▸ TASK DETAILS
The entries that follow include a run beginning at the line with "-- the loop" and ending at the line with "have hke : k = ids.length := by omega"; restate that run word for word and leave the rest out.

(MATERIAL SUPPLIED)

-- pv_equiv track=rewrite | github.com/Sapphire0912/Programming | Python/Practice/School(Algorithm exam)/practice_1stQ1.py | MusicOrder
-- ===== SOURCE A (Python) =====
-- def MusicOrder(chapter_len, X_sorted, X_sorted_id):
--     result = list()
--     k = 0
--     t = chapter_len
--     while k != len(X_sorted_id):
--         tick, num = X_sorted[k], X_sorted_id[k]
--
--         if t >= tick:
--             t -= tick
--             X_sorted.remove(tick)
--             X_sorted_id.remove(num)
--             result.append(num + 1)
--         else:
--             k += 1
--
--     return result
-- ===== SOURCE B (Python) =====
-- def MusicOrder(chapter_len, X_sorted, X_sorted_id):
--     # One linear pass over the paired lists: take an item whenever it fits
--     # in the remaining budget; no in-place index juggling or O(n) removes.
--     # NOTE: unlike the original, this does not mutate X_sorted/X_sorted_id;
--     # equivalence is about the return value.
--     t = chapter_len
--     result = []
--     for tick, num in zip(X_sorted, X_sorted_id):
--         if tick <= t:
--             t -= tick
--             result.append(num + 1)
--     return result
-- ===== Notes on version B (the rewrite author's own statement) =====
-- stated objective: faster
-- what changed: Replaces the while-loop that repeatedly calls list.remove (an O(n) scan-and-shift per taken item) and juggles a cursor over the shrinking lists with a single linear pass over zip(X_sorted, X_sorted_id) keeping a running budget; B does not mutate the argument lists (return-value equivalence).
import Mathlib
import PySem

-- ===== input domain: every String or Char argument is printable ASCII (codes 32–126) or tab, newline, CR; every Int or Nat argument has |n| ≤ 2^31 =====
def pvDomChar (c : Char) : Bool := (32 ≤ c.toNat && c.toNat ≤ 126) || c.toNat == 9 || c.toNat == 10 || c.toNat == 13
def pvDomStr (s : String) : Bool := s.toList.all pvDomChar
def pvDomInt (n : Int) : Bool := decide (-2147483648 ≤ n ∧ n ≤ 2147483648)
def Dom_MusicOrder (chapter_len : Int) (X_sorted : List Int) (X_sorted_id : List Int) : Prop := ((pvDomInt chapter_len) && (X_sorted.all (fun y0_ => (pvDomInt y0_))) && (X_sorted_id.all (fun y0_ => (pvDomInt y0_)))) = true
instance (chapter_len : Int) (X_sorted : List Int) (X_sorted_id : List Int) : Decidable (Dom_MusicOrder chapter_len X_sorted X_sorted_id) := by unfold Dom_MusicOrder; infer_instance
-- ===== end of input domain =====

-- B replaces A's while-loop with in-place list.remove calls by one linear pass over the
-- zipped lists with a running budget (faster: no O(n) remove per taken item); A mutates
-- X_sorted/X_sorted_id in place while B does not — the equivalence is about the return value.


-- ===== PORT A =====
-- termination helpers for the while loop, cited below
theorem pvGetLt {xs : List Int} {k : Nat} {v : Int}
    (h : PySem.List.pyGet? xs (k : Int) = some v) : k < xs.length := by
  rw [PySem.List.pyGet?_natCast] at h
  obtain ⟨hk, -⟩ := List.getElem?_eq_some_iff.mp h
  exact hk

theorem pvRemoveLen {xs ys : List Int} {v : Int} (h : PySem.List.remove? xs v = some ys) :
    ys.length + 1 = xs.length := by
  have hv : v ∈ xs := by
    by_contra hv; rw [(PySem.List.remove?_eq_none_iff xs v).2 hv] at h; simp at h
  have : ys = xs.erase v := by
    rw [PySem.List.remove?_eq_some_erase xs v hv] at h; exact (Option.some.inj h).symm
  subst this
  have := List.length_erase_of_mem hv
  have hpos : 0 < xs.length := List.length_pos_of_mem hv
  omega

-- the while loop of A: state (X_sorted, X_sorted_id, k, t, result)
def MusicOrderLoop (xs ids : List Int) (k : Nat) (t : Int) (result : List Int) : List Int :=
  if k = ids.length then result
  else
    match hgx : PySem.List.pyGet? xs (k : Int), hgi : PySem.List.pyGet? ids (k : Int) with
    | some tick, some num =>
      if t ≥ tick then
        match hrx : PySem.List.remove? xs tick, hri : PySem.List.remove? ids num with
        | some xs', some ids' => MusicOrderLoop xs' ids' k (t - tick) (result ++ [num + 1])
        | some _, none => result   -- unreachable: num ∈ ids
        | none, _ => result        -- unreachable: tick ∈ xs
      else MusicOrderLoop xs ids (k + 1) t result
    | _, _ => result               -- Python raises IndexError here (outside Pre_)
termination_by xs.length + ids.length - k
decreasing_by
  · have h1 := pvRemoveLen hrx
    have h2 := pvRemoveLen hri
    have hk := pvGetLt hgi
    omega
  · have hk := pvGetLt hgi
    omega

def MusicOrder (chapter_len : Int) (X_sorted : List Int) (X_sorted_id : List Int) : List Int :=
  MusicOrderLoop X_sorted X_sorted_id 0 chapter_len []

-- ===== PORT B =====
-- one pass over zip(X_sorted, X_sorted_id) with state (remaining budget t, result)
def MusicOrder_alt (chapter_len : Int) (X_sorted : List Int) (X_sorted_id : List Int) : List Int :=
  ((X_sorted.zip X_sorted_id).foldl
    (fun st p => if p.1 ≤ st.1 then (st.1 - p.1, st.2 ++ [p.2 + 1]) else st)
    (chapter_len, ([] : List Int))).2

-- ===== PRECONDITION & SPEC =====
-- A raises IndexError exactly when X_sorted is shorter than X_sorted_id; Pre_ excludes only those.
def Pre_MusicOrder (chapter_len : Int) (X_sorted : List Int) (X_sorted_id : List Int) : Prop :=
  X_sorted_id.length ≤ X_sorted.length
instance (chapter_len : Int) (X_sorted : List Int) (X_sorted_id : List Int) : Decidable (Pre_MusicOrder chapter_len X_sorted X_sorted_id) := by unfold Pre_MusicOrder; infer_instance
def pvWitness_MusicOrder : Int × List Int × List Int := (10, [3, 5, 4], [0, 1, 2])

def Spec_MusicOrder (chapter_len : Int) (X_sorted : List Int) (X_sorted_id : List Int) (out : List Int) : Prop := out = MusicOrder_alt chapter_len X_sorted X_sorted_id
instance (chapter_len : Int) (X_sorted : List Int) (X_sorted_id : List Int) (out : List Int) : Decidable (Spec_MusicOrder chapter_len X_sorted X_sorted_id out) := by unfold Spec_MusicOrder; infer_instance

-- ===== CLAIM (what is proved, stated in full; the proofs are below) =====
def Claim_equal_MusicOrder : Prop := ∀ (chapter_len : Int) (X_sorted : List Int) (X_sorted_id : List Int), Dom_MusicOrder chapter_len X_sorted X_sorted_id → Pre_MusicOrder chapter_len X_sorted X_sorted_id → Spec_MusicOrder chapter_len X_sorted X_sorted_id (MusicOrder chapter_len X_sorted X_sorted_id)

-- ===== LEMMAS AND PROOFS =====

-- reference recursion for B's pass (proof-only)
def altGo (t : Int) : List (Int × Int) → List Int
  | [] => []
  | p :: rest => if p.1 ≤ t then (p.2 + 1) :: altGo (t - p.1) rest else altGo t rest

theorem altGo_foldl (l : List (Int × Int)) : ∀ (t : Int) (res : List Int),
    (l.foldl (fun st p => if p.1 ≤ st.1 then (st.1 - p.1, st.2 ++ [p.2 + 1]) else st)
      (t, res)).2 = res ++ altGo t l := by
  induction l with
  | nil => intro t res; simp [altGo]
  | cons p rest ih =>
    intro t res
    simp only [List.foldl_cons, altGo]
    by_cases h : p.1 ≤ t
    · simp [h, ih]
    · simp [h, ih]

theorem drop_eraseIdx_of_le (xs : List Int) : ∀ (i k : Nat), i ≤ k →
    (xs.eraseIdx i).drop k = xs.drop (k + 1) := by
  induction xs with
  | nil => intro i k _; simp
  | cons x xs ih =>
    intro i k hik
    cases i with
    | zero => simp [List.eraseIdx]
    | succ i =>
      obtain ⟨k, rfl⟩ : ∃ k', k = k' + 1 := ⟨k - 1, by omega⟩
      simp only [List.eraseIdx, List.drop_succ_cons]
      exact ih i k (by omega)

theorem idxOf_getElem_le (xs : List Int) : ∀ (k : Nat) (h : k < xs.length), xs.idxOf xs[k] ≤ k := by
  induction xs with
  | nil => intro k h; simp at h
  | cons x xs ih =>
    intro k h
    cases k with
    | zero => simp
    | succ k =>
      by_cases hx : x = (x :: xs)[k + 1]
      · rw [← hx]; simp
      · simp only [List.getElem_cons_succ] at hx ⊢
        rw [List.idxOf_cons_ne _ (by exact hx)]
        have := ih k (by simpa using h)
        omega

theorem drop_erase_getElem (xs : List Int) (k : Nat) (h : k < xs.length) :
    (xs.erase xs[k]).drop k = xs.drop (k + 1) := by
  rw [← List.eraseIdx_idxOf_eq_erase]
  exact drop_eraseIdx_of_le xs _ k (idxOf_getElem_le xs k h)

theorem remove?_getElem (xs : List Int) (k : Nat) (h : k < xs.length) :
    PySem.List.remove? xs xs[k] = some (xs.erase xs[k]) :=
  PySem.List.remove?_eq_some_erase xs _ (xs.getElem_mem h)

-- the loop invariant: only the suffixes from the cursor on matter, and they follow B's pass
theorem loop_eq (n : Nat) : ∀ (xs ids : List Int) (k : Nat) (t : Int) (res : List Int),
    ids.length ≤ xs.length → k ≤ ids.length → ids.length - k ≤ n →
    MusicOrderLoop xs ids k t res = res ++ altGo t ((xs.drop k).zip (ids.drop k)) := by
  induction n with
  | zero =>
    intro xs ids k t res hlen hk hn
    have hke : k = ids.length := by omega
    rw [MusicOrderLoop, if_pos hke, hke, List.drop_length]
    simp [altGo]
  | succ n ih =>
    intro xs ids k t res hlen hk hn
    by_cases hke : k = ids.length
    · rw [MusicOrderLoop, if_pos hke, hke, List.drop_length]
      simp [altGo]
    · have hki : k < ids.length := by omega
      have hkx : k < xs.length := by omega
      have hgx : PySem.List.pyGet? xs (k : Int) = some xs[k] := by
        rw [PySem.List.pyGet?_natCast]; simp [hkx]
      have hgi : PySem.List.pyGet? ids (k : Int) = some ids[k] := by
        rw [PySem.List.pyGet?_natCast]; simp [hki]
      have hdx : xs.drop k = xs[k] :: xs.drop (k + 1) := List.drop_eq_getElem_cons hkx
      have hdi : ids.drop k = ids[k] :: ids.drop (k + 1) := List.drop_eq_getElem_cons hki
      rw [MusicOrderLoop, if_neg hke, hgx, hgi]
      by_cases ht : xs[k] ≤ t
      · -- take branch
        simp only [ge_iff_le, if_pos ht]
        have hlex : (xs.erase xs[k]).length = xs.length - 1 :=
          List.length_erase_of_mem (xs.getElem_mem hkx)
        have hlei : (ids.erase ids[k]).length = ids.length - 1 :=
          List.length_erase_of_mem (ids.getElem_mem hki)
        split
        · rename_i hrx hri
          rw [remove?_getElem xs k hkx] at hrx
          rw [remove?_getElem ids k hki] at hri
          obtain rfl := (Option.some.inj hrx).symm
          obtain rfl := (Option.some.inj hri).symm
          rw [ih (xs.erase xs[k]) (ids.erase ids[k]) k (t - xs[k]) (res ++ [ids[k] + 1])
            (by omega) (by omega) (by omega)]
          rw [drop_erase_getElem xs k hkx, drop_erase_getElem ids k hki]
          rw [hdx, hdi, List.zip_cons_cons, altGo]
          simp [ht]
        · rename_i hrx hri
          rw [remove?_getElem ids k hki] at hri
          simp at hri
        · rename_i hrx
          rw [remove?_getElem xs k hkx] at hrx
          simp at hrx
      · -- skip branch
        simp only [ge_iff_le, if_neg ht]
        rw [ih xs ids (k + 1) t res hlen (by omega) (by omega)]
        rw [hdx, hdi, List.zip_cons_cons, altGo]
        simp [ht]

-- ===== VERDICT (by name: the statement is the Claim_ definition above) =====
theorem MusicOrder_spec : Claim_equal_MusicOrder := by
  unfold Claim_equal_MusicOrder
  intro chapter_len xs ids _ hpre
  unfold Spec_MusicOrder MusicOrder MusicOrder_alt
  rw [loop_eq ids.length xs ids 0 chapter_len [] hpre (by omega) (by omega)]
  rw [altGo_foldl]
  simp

(End MATERIAL SUPPLIED)

▸ ANSWER FOR THE TASK
-- the loop invariant: only the suffixes from the cursor on matter, and they follow B's pass
theorem loop_eq (n : Nat) : ∀ (xs ids : List Int) (k : Nat) (t : Int) (res : List Int),
    ids.length ≤ xs.length → k ≤ ids.length → ids.length - k ≤ n →
    MusicOrderLoop xs ids k t res = res ++ altGo t ((xs.drop k).zip (ids.drop k)) := by
  induction n with
  | zero =>
    intro xs ids k t res hlen hk hn
    have hke : k = ids.length := by omega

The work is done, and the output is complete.